3. This same principle applies when intrastate rates are raised,
under § 13(4), to the level of interstate rates increased
under § 15a(2). P.
290 U. S.
78.
4. Findings of the Commission, read with its reports,
held sufficient as findings that, through failure to
contribute such increased
Page 290 U. S. 71
revenue as would result from increased intrastate rate, the
intrastate traffic in question was not bearing its fair share of
the burden of maintaining a national transportation system, and
that the probability that proposed increase of those rates would
increase the revenue was sufficiently great to make the increase a
reasonable exercise of sound managerial judgment. P.
290 U. S.
80.
5. The fact that increases of interstate rates were permissive
only does no affect the validity of an order under § 13(4) for
corresponding increases of intrastate rates which is to remain in
effect only so long as the increases of interstate rates shall be
maintained by the carriers.

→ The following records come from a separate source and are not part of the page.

def delete_edits_prefix (key : String) (max_edit_dis : Int) (prefix_length : Int) (min_len : Int) : List String :=
  let kl0 := key.toList
  let kl := if (kl0.length : Int) > prefix_length then PySem.List.slice kl0 none (some prefix_length) else kl0
  let m0 : Int := (kl.length : Int) - max_edit_dis - 1
  let m1 : Int := if m0 < min_len then min_len - 1 else m0
  ((PySem.List.pyRange m1 (kl.length : Int) 1).flatMap
      (fun i => (combA (i + 1).toNat kl).map (fun t => String.ofList t))).foldl PySem.Set.add PySem.Set.empty

-- ===== PORT B =====
-- Port of Source B's inner comprehension: extend the partial subsequence s with each character of its
-- remaining suffix rest, keeping a child only if it can still reach length floor (rest[j] exists
-- for every j < len(rest), so getD is exact; rest[j+1:] is List.drop (j+1) with natural bounds).
def extB (floor : Int) (s : String) (rest : List Char) : List (String × List Char) :=
  ((List.range rest.length).filter
      (fun j : Nat => decide (floor ≤ (s.length : Int) + (rest.length : Int) - (j : Int)))).map
    (fun j => (s.push (rest.getD j ' '), rest.drop (j + 1)))

-- one iteration of Source B's for-loop body over the state (result, level)
def stepB (floor : Int) (st : List String × List (String × List Char)) (r : Int) :
    List String × List (String × List Char) :=
  (if floor ≤ r then st.2.foldl (fun acc sp => PySem.Set.add acc sp.1) st.1 else st.1,
   st.2.flatMap (fun sp => extB floor sp.1 sp.2))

P.
290 U. S. 82.
2 F. Supp. 545 reversed.
Appeal from a decree of the District Court of three judges
setting aside an order of the Interstate Commerce Commission for
increased intrastate rates.
See 186 I.C.C. 615; 178
id. 539; 179
id. 215.
MR. JUSTICE STONE delivered the opinion of the Court.

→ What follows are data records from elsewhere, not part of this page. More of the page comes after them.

-- pv_equiv track=rewrite | github.com/dxtr-labs/v1.0 | backend/mcp/production_mcp_architecture.py | _handle_memory_query
-- ===== SOURCE A (Python) =====
-- def _handle_memory_query(message: str, memory: list) -> str:
--     """Handle queries about past conversations"""
--
--     # Search through memory for relevant information
--     relevant_memories = []
--     message_lower = message.lower()
--
--     for interaction in memory:
--         user_msg = interaction.get('user_message', '').lower()
--         response = interaction.get('response', '').lower()
--
--         # Simple keyword matching
--         if any(word in user_msg or word in response for word in message_lower.split()):
--             relevant_memories.append(interaction)
--
--     if relevant_memories:
--         latest_memory = relevant_memories[-1]
--         return f"I remember our conversation about that. You mentioned: '{latest_memory.get('user_message', '')}' and I helped you with it. Is there something specific you'd like to know or do related to this?"
--     else:
--         return "I don't have specific information about that in our conversation history yet. Could you provide more details so I can remember it for future reference?"
-- ===== SOURCE B (Python) =====
-- def _handle_memory_query(message: str, memory: list) -> str:
--     """Handle queries about past conversations"""
--     words = message.lower().split()
--     for interaction in reversed(memory):
--         user_msg = interaction.get('user_message', '').lower()
--         response = interaction.get('response', '').lower()
--         if any(word in user_msg or word in response for word in words):
--             return f"I remember our conversation about that. You mentioned: '{interaction.get('user_message', '')}' and I helped you with it. Is there something specific you'd like to know or do related to this?"
--     return "I don't have specific information about that in our conversation history yet. Could you provide more details so I can remember it for future reference?"
-- ===== Notes on version B (the rewrite author's own statement) =====
-- stated objective: simpler
-- what changed: B drops the relevant_memories accumulator: it scans the memory in reverse and returns at the first keyword match, instead of collecting all matches and taking the last one.
import Mathlib
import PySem

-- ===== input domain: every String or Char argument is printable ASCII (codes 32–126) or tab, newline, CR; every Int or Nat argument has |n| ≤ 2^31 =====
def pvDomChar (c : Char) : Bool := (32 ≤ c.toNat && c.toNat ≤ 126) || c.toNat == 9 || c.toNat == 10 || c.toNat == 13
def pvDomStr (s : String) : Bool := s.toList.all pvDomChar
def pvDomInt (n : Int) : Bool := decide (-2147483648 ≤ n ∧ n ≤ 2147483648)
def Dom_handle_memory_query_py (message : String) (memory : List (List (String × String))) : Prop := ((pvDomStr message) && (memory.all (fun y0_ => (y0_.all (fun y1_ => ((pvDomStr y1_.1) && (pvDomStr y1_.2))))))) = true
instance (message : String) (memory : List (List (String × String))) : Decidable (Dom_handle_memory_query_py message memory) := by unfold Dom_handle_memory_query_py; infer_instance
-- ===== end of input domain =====

-- B drops A's relevant_memories accumulator: it scans the memory in reverse and returns at the
-- first keyword match (A collects all matching interactions and formats the last one).

-- shared helpers: the two return strings and the keyword-match predicate, byte-for-byte the same in A and B
def pvFmtFound (um : String) : String :=
  "I remember our conversation about that. You mentioned: '" ++ um ++ "' and I helped you with it. Is there something specific you'd like to know or do related to this?"

def pvFmtNone : String :=
  "I don't have specific information about that in our conversation history yet. Could you provide more details so I can remember it for future reference?"

def pvMatches (words : List String) (inter : List (String × String)) : Bool :=
  let user_msg := PySem.Str.lower ((PySem.Dict.mk inter).getD "user_message" "")
  let response := PySem.Str.lower ((PySem.Dict.mk inter).getD "response" "")
  words.any (fun w => PySem.Str.isIn w user_msg || PySem.Str.isIn w response)

-- ===== PORT A =====
def handle_memory_query_py (message : String) (memory : List (List (String × String))) : String :=
  let words := PySem.Str.split₀ (PySem.Str.lower message)
  let relevant := memory.foldl (fun acc inter => if pvMatches words inter then acc ++ [inter] else acc) []
  match relevant.getLast? with
  | some latest => pvFmtFound ((PySem.Dict.mk latest).getD "user_message" "")
  | none => pvFmtNone

-- ===== PORT B =====
def pvScanRev (words : List String) : List (List (String × String)) → String
  | [] => pvFmtNone
  | inter :: rest =>
      if pvMatches words inter then
        pvFmtFound ((PySem.Dict.mk inter).getD "user_message" "")
      else pvScanRev words rest

def handle_memory_query_py_alt (message : String) (memory : List (List (String × String))) : String :=
  pvScanRev (PySem.Str.split₀ (PySem.Str.lower message)) memory.reverse

-- ===== PRECONDITION & SPEC =====
def Spec_handle_memory_query_py (message : String) (memory : List (List (String × String))) (out : String) : Prop := out = handle_memory_query_py_alt message memory
instance (message : String) (memory : List (List (String × String))) (out : String) : Decidable (Spec_handle_memory_query_py message memory out) := by unfold Spec_handle_memory_query_py; infer_instance

-- ===== CLAIM (what is proved, stated in full; the proofs are below) =====
def Claim_equal_handle_memory_query_py : Prop := ∀ (message : String) (memory : List (List (String × String))), Dom_handle_memory_query_py message memory → Spec_handle_memory_query_py message memory (handle_memory_query_py message memory)

-- ===== LEMMAS AND PROOFS =====

-- A's accumulator loop is a filter
theorem pv_foldl_filter (words : List String) (l : List (List (String × String)))
    (acc : List (List (String × String))) :
    l.foldl (fun acc inter => if pvMatches words inter then acc ++ [inter] else acc) acc
      = acc ++ l.filter (pvMatches words) := by
  induction l generalizing acc with
  | nil => simp
  | cons x xs ih =>
      simp only [List.foldl_cons, List.filter_cons]
      by_cases h : pvMatches words x = true <;> simp [h, ih]

-- B's scan is the first match in its argument
theorem pv_scanRev_eq_find (words : List String) (l : List (List (String × String))) :
    pvScanRev words l
      = match l.find? (pvMatches words) with
        | some m => pvFmtFound ((PySem.Dict.mk m).getD "user_message" "")
        | none => pvFmtNone := by
  induction l with
  | nil => rfl
  | cons x xs ih =>
      by_cases h : pvMatches words x = true <;> simp [pvScanRev, h, ih]

theorem pv_head_filter_eq_find {α : Type} (p : α → Bool) (l : List α) :
    (l.filter p).head? = l.find? p := by
  induction l with
  | nil => rfl
  | cons x xs ih =>
      by_cases h : p x = true <;> simp [h, ih]

-- ===== VERDICT (by name: the statement is the Claim_ definition above) =====
theorem handle_memory_query_py_spec : Claim_equal_handle_memory_query_py := by
  intro message memory _
  unfold Spec_handle_memory_query_py handle_memory_query_py handle_memory_query_py_alt
  simp only [pv_foldl_filter, pv_scanRev_eq_find, List.nil_append]
  rw [← pv_head_filter_eq_find, List.filter_reverse, List.head?_reverse]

This is an appeal under the Urgent Deficiencies Act of October
22, 1913, 38 Stat. 208, 219, 220, Judicial Code, § 238, from a
final decree of a District Court, of three judges, for Eastern
Louisiana, which made permanent an interlocutory decree staying an
order of the Interstate Commerce Commission. The order directed the
removal of unjust discrimination against interstate commerce
resulting from intrastate rates maintained by rail carriers
Page 290 U. S. 72
in Louisiana, by prescribing an increase in intrastate rates on
specified commodities, in amounts equal to increases in interstate
rates on the same commodities, established by appellant carriers
under the authority of an earlier order of the Commission in the
Fifteen Per Cent Case, 1931, 178 I.C.C. 539; 179 I.C.C. 215.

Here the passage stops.